For a long time we had this problem that loops were non-lexically scoped, because that's what they had in the Sapling spec (dunno if they still have non-lexical scoped loops there, but that's now irrelevant) and I did not want to contradict the only source of truth we had. After the recent discussion we decided to move to lexically-scoped loops.

I'm going to use a slightly different syntax than the one we've been using so far. Let var x; be a variable declaration and x := e; be an assignment, with var x := e; being a shorthand for

var x;
x := e;

Now having lexically-scoped loops means that the following code is ill-typed (by means of being ill-scoped):

for i = 1 to 1 do
  var x := 0;
end;
assert x == 0;

because the x variable is introduced in the body of the loop and is thus out of scope after the loop in the assert statement.

The right way to write that program is by declaring x before the loop:

var x;
for i = 1 to 1 do
  x := 0;
end;
assert x == 0;

This all is great, but making loops lexically-scoped poses some minor challenges. Consider the following program that finds the sum of squares of natural numbers from 1 to 2 (the short range is for simplicity):

external res;
var s := 0;
var x := 0;        -- [1]
for i = 1 to 2 do
  x := x + 1;      -- [2]
  var x := x * x;  -- [3]
  s := s + x;      -- [4]
end;
assert s == res;

Here x declared before the loop gets shadowed by x declared in the body of the loop. On the first iteration of the loop x in [2] refers to [1] and x in [4] refers to [3]. And on the second iteration of the loop the same still holds. [3] only shadows x until the end of the loop, when the next iteration starts, x refers back to [1]

If we naively compile this IR program to Core, we'll get

external res;
var s = 0;
var x = 0;
var x = x + 1;
var x = x * x;  -- [1]
var s = s + x;  -- [2]
var x = x + 1;
var x = x * x;
var s = s + x;
assert s == res;

Here the local x shadows the global one in [1] for the rest of the program, not just until [2] like it's supposed to.

Correct compilation should give us something like this:

external res;
let s = 0;
let x = 0;
let x = x + 1;
let x' = x * x;
let s = s + x';
let x = x + 1;
let x' = x * x;
let s = s + x';
assert s == res;

Here the local x gets renamed to x' to avoid shadowing problems.

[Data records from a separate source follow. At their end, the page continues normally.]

-- pv_equiv track=rewrite | github.com/asaha02/cwl-to-nextflow | src/cwl_parser.py | _process_hints
-- ===== SOURCE A (Python) =====
-- from typing import Dict, List, Any, Optional, Union
--
-- def _process_hints(hints: List[Dict[str, Any]]) -> Dict[str, Any]:
--     """Process and categorize hints."""
--     processed_hints = {
--         "docker": [],
--         "resource": [],
--         "other": []
--     }
--
--     for hint in hints:
--         hint_class = hint.get("class", "").lower()
--
--         if "docker" in hint_class:
--             processed_hints["docker"].append(hint)
--         elif "resource" in hint_class:
--             processed_hints["resource"].append(hint)
--         else:
--             processed_hints["other"].append(hint)
--
--     return processed_hints
-- ===== SOURCE B (Python) =====
-- def _process_hints(hints):
--     """Process and categorize hints (three-filter decomposition)."""
--     def cls(hint):
--         return hint.get("class", "").lower()
--     return {
--         "docker": [h for h in hints if "docker" in cls(h)],
--         "resource": [h for h in hints if "docker" not in cls(h) and "resource" in cls(h)],
--         "other": [h for h in hints if "docker" not in cls(h) and "resource" not in cls(h)],
--     }
-- ===== Notes on version B (the rewrite author's own statement) =====
-- stated objective: idiomatic
-- what changed: Replaces the single loop that appends each hint into one of three mutable buckets with three independent filter passes (list comprehensions), one per bucket, assembled into the result dict at once.
import Mathlib
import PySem

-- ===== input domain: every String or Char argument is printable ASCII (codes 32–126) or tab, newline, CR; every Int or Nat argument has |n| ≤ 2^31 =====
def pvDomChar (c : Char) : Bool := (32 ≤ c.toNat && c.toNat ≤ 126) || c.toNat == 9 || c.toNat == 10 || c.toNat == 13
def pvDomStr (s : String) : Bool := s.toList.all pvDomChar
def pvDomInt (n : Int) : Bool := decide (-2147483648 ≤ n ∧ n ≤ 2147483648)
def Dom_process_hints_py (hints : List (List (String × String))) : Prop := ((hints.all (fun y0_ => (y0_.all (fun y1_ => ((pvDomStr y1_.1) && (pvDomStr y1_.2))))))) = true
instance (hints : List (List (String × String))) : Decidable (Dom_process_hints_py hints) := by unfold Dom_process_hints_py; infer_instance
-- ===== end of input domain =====

-- B replaces A's single bucket-appending loop with three independent filter passes; objective: idiomatic.

-- ===== PORT A =====
-- hint.get("class", "").lower() : first-match association-list lookup (Python dict lookup), then lower
def pvGetClass (hint : List (String × String)) : String :=
  PySem.Str.lower (((hint.find? (fun p => p.1 == "class")).map Prod.snd).getD "")

def process_hints_py (hints : List (List (String × String))) : List (String × List (List (String × String))) :=
  let st := hints.foldl (fun (acc : List (List (String × String)) × List (List (String × String)) × List (List (String × String))) hint =>
      let hint_class := pvGetClass hint
      if PySem.Str.isIn "docker" hint_class then (acc.1 ++ [hint], acc.2.1, acc.2.2)
      else if PySem.Str.isIn "resource" hint_class then (acc.1, acc.2.1 ++ [hint], acc.2.2)
      else (acc.1, acc.2.1, acc.2.2 ++ [hint])) ([], [], [])
  [("docker", st.1), ("resource", st.2.1), ("other", st.2.2)]

-- ===== PORT B =====
def process_hints_py_alt (hints : List (List (String × String))) : List (String × List (List (String × String))) :=
  [("docker",   hints.filter (fun h => PySem.Str.isIn "docker" (pvGetClass h))),
   ("resource", hints.filter (fun h => !PySem.Str.isIn "docker" (pvGetClass h) && PySem.Str.isIn "resource" (pvGetClass h))),
   ("other",    hints.filter (fun h => !PySem.Str.isIn "docker" (pvGetClass h) && !PySem.Str.isIn "resource" (pvGetClass h)))]

-- ===== PRECONDITION & SPEC =====
def Spec_process_hints_py (hints : List (List (String × String))) (out : List (String × List (List (String × String)))) : Prop := out = process_hints_py_alt hints
instance (hints : List (List (String × String))) (out : List (String × List (List (String × String)))) : Decidable (Spec_process_hints_py hints out) := by unfold Spec_process_hints_py; infer_instance

-- ===== CLAIM (what is proved, stated in full; the proofs are below) =====
def Claim_equal_process_hints_py : Prop := ∀ (hints : List (List (String × String))), Dom_process_hints_py hints → Spec_process_hints_py hints (process_hints_py hints)

-- ===== LEMMAS AND PROOFS =====
theorem pv_fold_inv (hints : List (List (String × String)))
    (d r o : List (List (String × String))) :
    hints.foldl (fun (acc : List (List (String × String)) × List (List (String × String)) × List (List (String × String))) hint =>
      let hint_class := pvGetClass hint
      if PySem.Str.isIn "docker" hint_class then (acc.1 ++ [hint], acc.2.1, acc.2.2)
      else if PySem.Str.isIn "resource" hint_class then (acc.1, acc.2.1 ++ [hint], acc.2.2)
      else (acc.1, acc.2.1, acc.2.2 ++ [hint])) (d, r, o)
    = (d ++ hints.filter (fun h => PySem.Str.isIn "docker" (pvGetClass h)),
       r ++ hints.filter (fun h => !PySem.Str.isIn "docker" (pvGetClass h) && PySem.Str.isIn "resource" (pvGetClass h)),
       o ++ hints.filter (fun h => !PySem.Str.isIn "docker" (pvGetClass h) && !PySem.Str.isIn "resource" (pvGetClass h))) := by
  induction hints generalizing d r o with
  | nil => simp
  | cons h t ih =>
    simp only [List.foldl_cons, List.filter_cons]
    split_ifs with h1 h2 h3 h4 <;> rw [ih] <;> simp_all

-- ===== VERDICT (by name: the statement is the Claim_ definition above) =====
theorem process_hints_py_spec : Claim_equal_process_hints_py := by
  intro hints _
  show process_hints_py hints = process_hints_py_alt hints
  rw [process_hints_py, process_hints_py_alt, pv_fold_inv hints [] [] []]
  simp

There are a number of ways we could approach this problem:

1. forbid shadowing. As much as I'm not a fan of shadowing, I think completely forbidding it is too much
2. forbid local variable declarations. I think it'd be a weird restriction and I was always annoyed by it back when I was programming in Delphi 7
3. bite the bullet and just implement the renaming

I'm strongly in favor of 3. How to actually implement the renaming is a pretty technical question and not a hard one (just the usual Uniques stuff). However I feel like we could benefit from introducing a concept of lexically-scoped "block" and instead of compiling loops and renaming variables at the same time, unroll the program above to something like

external res;
var s := 0;
var x := 0;
block
  x := x + 1;
  var x := x * x;
  s := s + x;
end;
block
  x := x + 1;
  var x := x * x;
  s := s + x;
end;
assert s == res;

and only then inline the blocks and rename variable as appropriate. This is easier to get right and easier to debug than if we do everything at the same time. Plus, if we're going to have lexically-scoped procedures (which are kinda like generalized gadgets), then we will also be able to inline them directly as blocks and worry about scoping separately.

So this ask for a tree-like structure of statements in the IR, which we flatten into a list-like structure during compilation to Core.